- _AVAILABLE DATA_
-- pv_equiv track=rewrite | github.com/1LStopBudapest/Helper | Binning_BKVal.py | findCR2BinIndexVal2
-- ===== SOURCE A (Python) =====
-- CT_bin = [300, 400, -1]
--
-- MT_bin = [0, 60, 95, 130, -1]
--
-- def findCR2BinIndexVal2(CT, MT):
--     idx = -1
--     pickIdx = -1
--     for j in range(len(MT_bin)-1):
--         cut1 = MT>MT_bin[j] if j == len(MT_bin)-2 else MT>MT_bin[j] and MT<=MT_bin[j+1]
--         for i in range(len(CT_bin)-1):
--             cut2 = CT>CT_bin[i] if i == len(CT_bin)-2 else CT>CT_bin[i] and CT<=CT_bin[i+1]
--             idx += 1
--             if (cut1 and cut2):
--                 pickIdx = idx
--                 break
--         else:
--             continue
--         break
--
--     return pickIdx
-- ===== SOURCE B (Python) =====
-- def findCR2BinIndexVal2(CT, MT):
--     if MT <= 0 or CT <= 300:
--         return -1
--     row = 0 if MT <= 60 else 1 if MT <= 95 else 2 if MT <= 130 else 3
--     col = 0 if CT <= 400 else 1
--     return row * 2 + col
-- ===== Notes on version B (the rewrite author's own statement) =====
-- stated objective: simpler
-- what changed: Replaced the nested loop with running idx counter and break/else-continue control flow by two independent interval classifications (MT row, CT column) combined as row*2+col.
import Mathlib
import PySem

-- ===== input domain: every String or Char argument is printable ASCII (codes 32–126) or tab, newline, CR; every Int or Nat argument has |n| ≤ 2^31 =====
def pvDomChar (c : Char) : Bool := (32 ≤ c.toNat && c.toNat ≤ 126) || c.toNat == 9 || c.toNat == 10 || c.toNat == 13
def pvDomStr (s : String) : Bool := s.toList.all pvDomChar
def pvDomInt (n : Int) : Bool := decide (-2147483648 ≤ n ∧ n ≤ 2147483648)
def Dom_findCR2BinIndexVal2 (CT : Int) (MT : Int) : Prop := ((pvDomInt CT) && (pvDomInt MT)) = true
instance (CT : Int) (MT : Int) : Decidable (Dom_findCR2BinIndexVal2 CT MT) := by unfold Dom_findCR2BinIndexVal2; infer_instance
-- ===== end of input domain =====

-- B replaces A's nested loop with idx counter and break/else-continue by two independent
-- interval classifications combined arithmetically (objective: simpler).
-- ===== PORT A =====
def CT_bin : List Int := [300, 400, -1]
def MT_bin : List Int := [0, 60, 95, 130, -1]

-- inner 'for i' loop of A; all list indices are in range, so getD is exact; returns (idx, pickIdx, broke)
def pvInner (CT : Int) (cut1 : Bool) (i : Nat) (idx pickIdx : Int) : Int × Int × Bool :=
  if i < CT_bin.length - 1 then
    let cut2 := if i = CT_bin.length - 2 then decide (CT > CT_bin.getD i 0)
      else decide (CT > CT_bin.getD i 0) && decide (CT ≤ CT_bin.getD (i+1) 0)
    let idx' := idx + 1
    if cut1 && cut2 then (idx', idx', true)
    else pvInner CT cut1 (i+1) idx' pickIdx
  else (idx, pickIdx, false)
termination_by CT_bin.length - 1 - i

-- outer 'for j' loop of A (else: continue / break becomes the 'broke' flag)
def pvOuter (CT MT : Int) (j : Nat) (idx pickIdx : Int) : Int :=
  if j < MT_bin.length - 1 then
    let cut1 := if j = MT_bin.length - 2 then decide (MT > MT_bin.getD j 0)
      else decide (MT > MT_bin.getD j 0) && decide (MT ≤ MT_bin.getD (j+1) 0)
    let r := pvInner CT cut1 0 idx pickIdx
    if r.2.2 then r.2.1 else pvOuter CT MT (j+1) r.1 r.2.1
  else pickIdx
termination_by MT_bin.length - 1 - j

def findCR2BinIndexVal2 (CT : Int) (MT : Int) : Int := pvOuter CT MT 0 (-1) (-1)

-- ===== PORT B =====
def findCR2BinIndexVal2_alt (CT : Int) (MT : Int) : Int :=
  if MT ≤ 0 ∨ CT ≤ 300 then -1
  else
    let row : Int := if MT ≤ 60 then 0 else if MT ≤ 95 then 1 else if MT ≤ 130 then 2 else 3
    let col : Int := if CT ≤ 400 then 0 else 1
    row * 2 + col

-- ===== PRECONDITION & SPEC =====
def Spec_findCR2BinIndexVal2 (CT : Int) (MT : Int) (out : Int) : Prop := out = findCR2BinIndexVal2_alt CT MT
instance (CT : Int) (MT : Int) (out : Int) : Decidable (Spec_findCR2BinIndexVal2 CT MT out) := by unfold Spec_findCR2BinIndexVal2; infer_instance

-- ===== CLAIM (what is proved, stated in full; the proofs are below) =====
def Claim_equal_findCR2BinIndexVal2 : Prop := ∀ (CT : Int) (MT : Int), Dom_findCR2BinIndexVal2 CT MT → Spec_findCR2BinIndexVal2 CT MT (findCR2BinIndexVal2 CT MT)

-- ===== LEMMAS AND PROOFS =====

-- ===== VERDICT (by name: the statement is the Claim_ definition above) =====
-- one full pass of A's inner loop (i = 0, 1, then exit)
theorem pvInner_spec (CT : Int) (cut1 : Bool) (idx pick : Int) :
    pvInner CT cut1 0 idx pick =
      if cut1 && decide (CT > 300) && decide (CT ≤ 400) then (idx+1, idx+1, true)
      else if cut1 && decide (CT > 400) then (idx+2, idx+2, true)
      else (idx+2, pick, false) := by
  rw [pvInner]; norm_num [CT_bin]
  rw [pvInner]; norm_num [CT_bin]
  rw [pvInner]; norm_num [CT_bin]
  split_ifs <;> simp_all <;> omega

set_option maxHeartbeats 1600000 in
theorem pvMain (CT MT : Int) : findCR2BinIndexVal2 CT MT = findCR2BinIndexVal2_alt CT MT := by
  unfold findCR2BinIndexVal2 findCR2BinIndexVal2_alt
  rw [pvOuter]; norm_num [MT_bin, pvInner_spec]
  split_ifs <;> norm_num <;> try omega
  all_goals (first | omega | ((rw [pvOuter]; norm_num [MT_bin, pvInner_spec]) <;> (split_ifs <;> norm_num <;> try omega)))
  all_goals (first | omega | ((rw [pvOuter]; norm_num [MT_bin, pvInner_spec]) <;> (split_ifs <;> norm_num <;> try omega)))
  all_goals (first | omega | ((rw [pvOuter]; norm_num [MT_bin, pvInner_spec]) <;> (split_ifs <;> norm_num <;> try omega)))
  all_goals (first | (rw [pvOuter]; norm_num [MT_bin]) | simp_all)

theorem findCR2BinIndexVal2_spec : Claim_equal_findCR2BinIndexVal2 :=
  fun CT MT _ => pvMain CT MT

- _TASK DESCRIPTION_
Locate the lines above that contain "false" and copy them.

- _ANSWER BOX_
  else (idx, pickIdx, false)
      else (idx+2, pick, false) := by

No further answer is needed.